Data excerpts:

- - -

-- pv_equiv track=rewrite | github.com/nemethbalaazs/SOE_Prog1_PY | 2025/prog1-25t-hf04-schneweisz/hf2_allergenek.py | collect_allergenes
-- ===== SOURCE A (Python) =====
-- allergenek = ["glutén", "tej", "mogyoró", "tojás", "hal", "rákfélék", "szója"]
--
-- def collect_allergenes(menu: dict[str, list[int]]) -> dict[str, list[str]]:
--     """Összegyűjti, hogy mely allergének mely ételekben szerepelnek.
--
--     Kap egy dictet, melyben a kulcsok az ételek nevei, az értékek pedig a benne található allergének indexeinek listái.
--     Az indexek a fenti `allergenek` listának megfelelően vannak megadva.
--
--     Visszaad egy dictet, melyben a kulcsok az allergének nevei, az értékek pedig az ételek listái, melyekben előfordulnak.
--     Csak olyan allergének szerepeljenek a visszaadott dictben, melyek valamilyen ételben előfordulnak!
--
--     >>> collect_allergenes({"tészta": [0, 3], "krumplipüré": [0, 1, 3], "halászlé": [4, 5], "húsleves": []}) \
--         == {'glutén': ['tészta', 'krumplipüré'], 'tej': ['krumplipüré'], 'tojás': ['tészta', 'krumplipüré'], 'hal': ['halászlé'], 'rákfélék': ['halászlé']}
--     True
--     """
--     allergenes = {}
--     for key, value in menu.items():
--         for item in value:
--             if allergenek[item] not in allergenes:
--                 allergenes[allergenek[item]] = []
--                 allergenes[allergenek[item]].append(key)
--             else:
--                 allergenes[allergenek[item]].append(key)
--     return allergenes
-- ===== SOURCE B (Python) =====
-- allergenek = ["glutén", "tej", "mogyoró", "tojás", "hal", "rákfélék", "szója"]
--
-- def collect_allergenes(menu: dict[str, list[int]]) -> dict[str, list[str]]:
--     pairs = [(allergenek[i], food) for food, idxs in menu.items() for i in idxs]
--     order = list(dict.fromkeys(name for name, _ in pairs))
--     return {name: [food for n, food in pairs if n == name] for name in order}
-- ===== Notes on version B (the rewrite author's own statement) =====
-- stated objective: alternative
-- what changed: Replaces the fused inversion loop that grows a dict incrementally by a map phase producing (allergen, food) pairs, an ordered dedup of the allergen names, and a per-name filter pass building the result dict in one comprehension.
import Mathlib
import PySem

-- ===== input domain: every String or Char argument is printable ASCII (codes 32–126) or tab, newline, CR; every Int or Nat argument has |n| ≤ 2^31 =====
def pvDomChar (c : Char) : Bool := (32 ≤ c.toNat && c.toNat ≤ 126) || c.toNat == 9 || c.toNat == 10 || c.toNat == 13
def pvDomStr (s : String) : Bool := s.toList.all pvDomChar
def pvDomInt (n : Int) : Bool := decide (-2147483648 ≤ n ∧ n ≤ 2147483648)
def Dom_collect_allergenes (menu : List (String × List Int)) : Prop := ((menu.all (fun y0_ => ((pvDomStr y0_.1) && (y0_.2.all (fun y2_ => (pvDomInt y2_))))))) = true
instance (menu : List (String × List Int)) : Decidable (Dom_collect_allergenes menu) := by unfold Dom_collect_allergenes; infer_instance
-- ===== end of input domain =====

-- B replaces the fused dict-growing inversion loop by a pairs map phase + ordered dedup + per-name filter; objective: alternative (no speed claim).

def allergenekPV : List String := ["glutén", "tej", "mogyoró", "tojás", "hal", "rákfélék", "szója"]

-- ===== PORT A =====
-- nested loops over menu items and index lists, growing a dict: absent key → insert [] then append, present key → append
def collect_allergenes (menu : List (String × List Int)) : List (String × List String) :=
  (menu.foldl (fun allergenes kv =>
    kv.2.foldl (fun allergenes item =>
      let name := PySem.List.pyGetD allergenekPV item ""
      if allergenes.contains name = false then
        ((allergenes.insert name []).modify name [] (fun l => l ++ [kv.1]))
      else
        allergenes.modify name [] (fun l => l ++ [kv.1])) allergenes)
    PySem.Dict.empty).items

-- ===== PORT B =====
-- map phase to (allergen, food) pairs, ordered dedup of names, per-name filter pass
def collect_allergenes_alt (menu : List (String × List Int)) : List (String × List String) :=
  let pairs := menu.flatMap (fun kv => kv.2.map (fun i => (PySem.List.pyGetD allergenekPV i "", kv.1)))
  let order := PySem.List.dedup (pairs.map (·.1))
  order.map (fun name => (name, (pairs.filter (fun p => p.1 == name)).map (·.2)))

-- ===== PRECONDITION & SPEC =====
-- Pre_ excludes exactly the inputs on which A raises IndexError: an allergen index outside [-7, 7) (allergenek has 7 entries).
def Pre_collect_allergenes (menu : List (String × List Int)) : Prop :=
  (menu.all (fun kv => kv.2.all (fun i => decide (-7 ≤ i ∧ i < 7)))) = true
instance (menu : List (String × List Int)) : Decidable (Pre_collect_allergenes menu) := by unfold Pre_collect_allergenes; infer_instance
def pvWitness_collect_allergenes : (List (String × List Int)) := [("pasta", [0, 3]), ("soup", [4, -2])]
def Spec_collect_allergenes (menu : List (String × List Int)) (out : List (String × List String)) : Prop := out = collect_allergenes_alt menu
instance (menu : List (String × List Int)) (out : List (String × List String)) : Decidable (Spec_collect_allergenes menu out) := by unfold Spec_collect_allergenes; infer_instance

-- ===== CLAIM (what is proved, stated in full; the proofs are below) =====
def Claim_equal_collect_allergenes : Prop := ∀ (menu : List (String × List Int)), Dom_collect_allergenes menu → Pre_collect_allergenes menu → Spec_collect_allergenes menu (collect_allergenes menu)

-- ===== LEMMAS AND PROOFS =====

-- A's step with both branches collapses to a single modify
lemma step_collapse (d : PySem.Dict String (List String)) (name key : String) :
    (if d.contains name = false then
      ((d.insert name []).modify name [] (fun l => l ++ [key]))
    else d.modify name [] (fun l => l ++ [key]))
    = d.modify name [] (fun l => l ++ [key]) := by
  by_cases h : d.contains name = false
  · simp only [h, if_true]
    simp [PySem.Dict.modify, PySem.Dict.getD_insert_self, PySem.Dict.insert_insert_self,
      PySem.Dict.getD_of_not_contains, h]
  · simp [h]

lemma foldl_flatMap_eq {α β γ : Type} (l : List α) (f : α → List β) (g : γ → β → γ) (init : γ) :
    (l.flatMap f).foldl g init = l.foldl (fun acc a => (f a).foldl g acc) init := by
  induction l generalizing init with
  | nil => rfl
  | cons x xs ih => simp [List.flatMap_cons, List.foldl_append, ih]

-- A's nested fold equals a single grouping fold over the materialized pairs
lemma foldA_eq (menu : List (String × List Int)) :
    (menu.foldl (fun allergenes kv =>
      kv.2.foldl (fun allergenes item =>
        let name := PySem.List.pyGetD allergenekPV item ""
        if allergenes.contains name = false then
          ((allergenes.insert name []).modify name [] (fun l => l ++ [kv.1]))
        else
          allergenes.modify name [] (fun l => l ++ [kv.1])) allergenes)
      PySem.Dict.empty)
    = ((menu.flatMap (fun kv => kv.2.map (fun i => (PySem.List.pyGetD allergenekPV i "", kv.1)))).foldl
        (fun d p => d.modify p.1 [] (fun l => l ++ [p.2])) PySem.Dict.empty) := by
  rw [foldl_flatMap_eq]
  apply List.foldl_ext
  intro acc kv _
  rw [List.foldl_map]
  apply List.foldl_ext
  intro d i _
  exact step_collapse d (PySem.List.pyGetD allergenekPV i "") kv.1

-- ===== VERDICT (by name: the statement is the Claim_ definition above) =====
theorem collect_allergenes_spec : Claim_equal_collect_allergenes := by
  intro menu _ _
  unfold Spec_collect_allergenes collect_allergenes collect_allergenes_alt
  rw [foldA_eq]
  set pairs := menu.flatMap (fun kv => kv.2.map (fun i => (PySem.List.pyGetD allergenekPV i "", kv.1))) with hp
  have hnd : ((pairs.foldl (fun d p => d.modify p.1 [] (fun l => l ++ [p.2])) PySem.Dict.empty)).keys.Nodup := by
    exact PySem.Dict.nodup_keys_foldl_modify_key pairs (·.1) [] _ _ PySem.Dict.nodup_keys_empty
  rw [PySem.Dict.items_eq_map_keys _ hnd []]
  rw [PySem.Dict.keys_foldl_modify_key]
  simp only [PySem.Dict.keys_empty, PySem.Set.update_nil_left, PySem.List.dedup_eq_ofList]
  apply List.map_congr_left
  intro name _
  congr 1
  rw [PySem.Dict.getD_foldl_modify_append, PySem.Dict.getD_empty]
  simp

- - -

- **What the task requires**:
Could you give the number of lines in the entries that contain the string "rewrite"? Only the number, please.

- **Finished task**:
2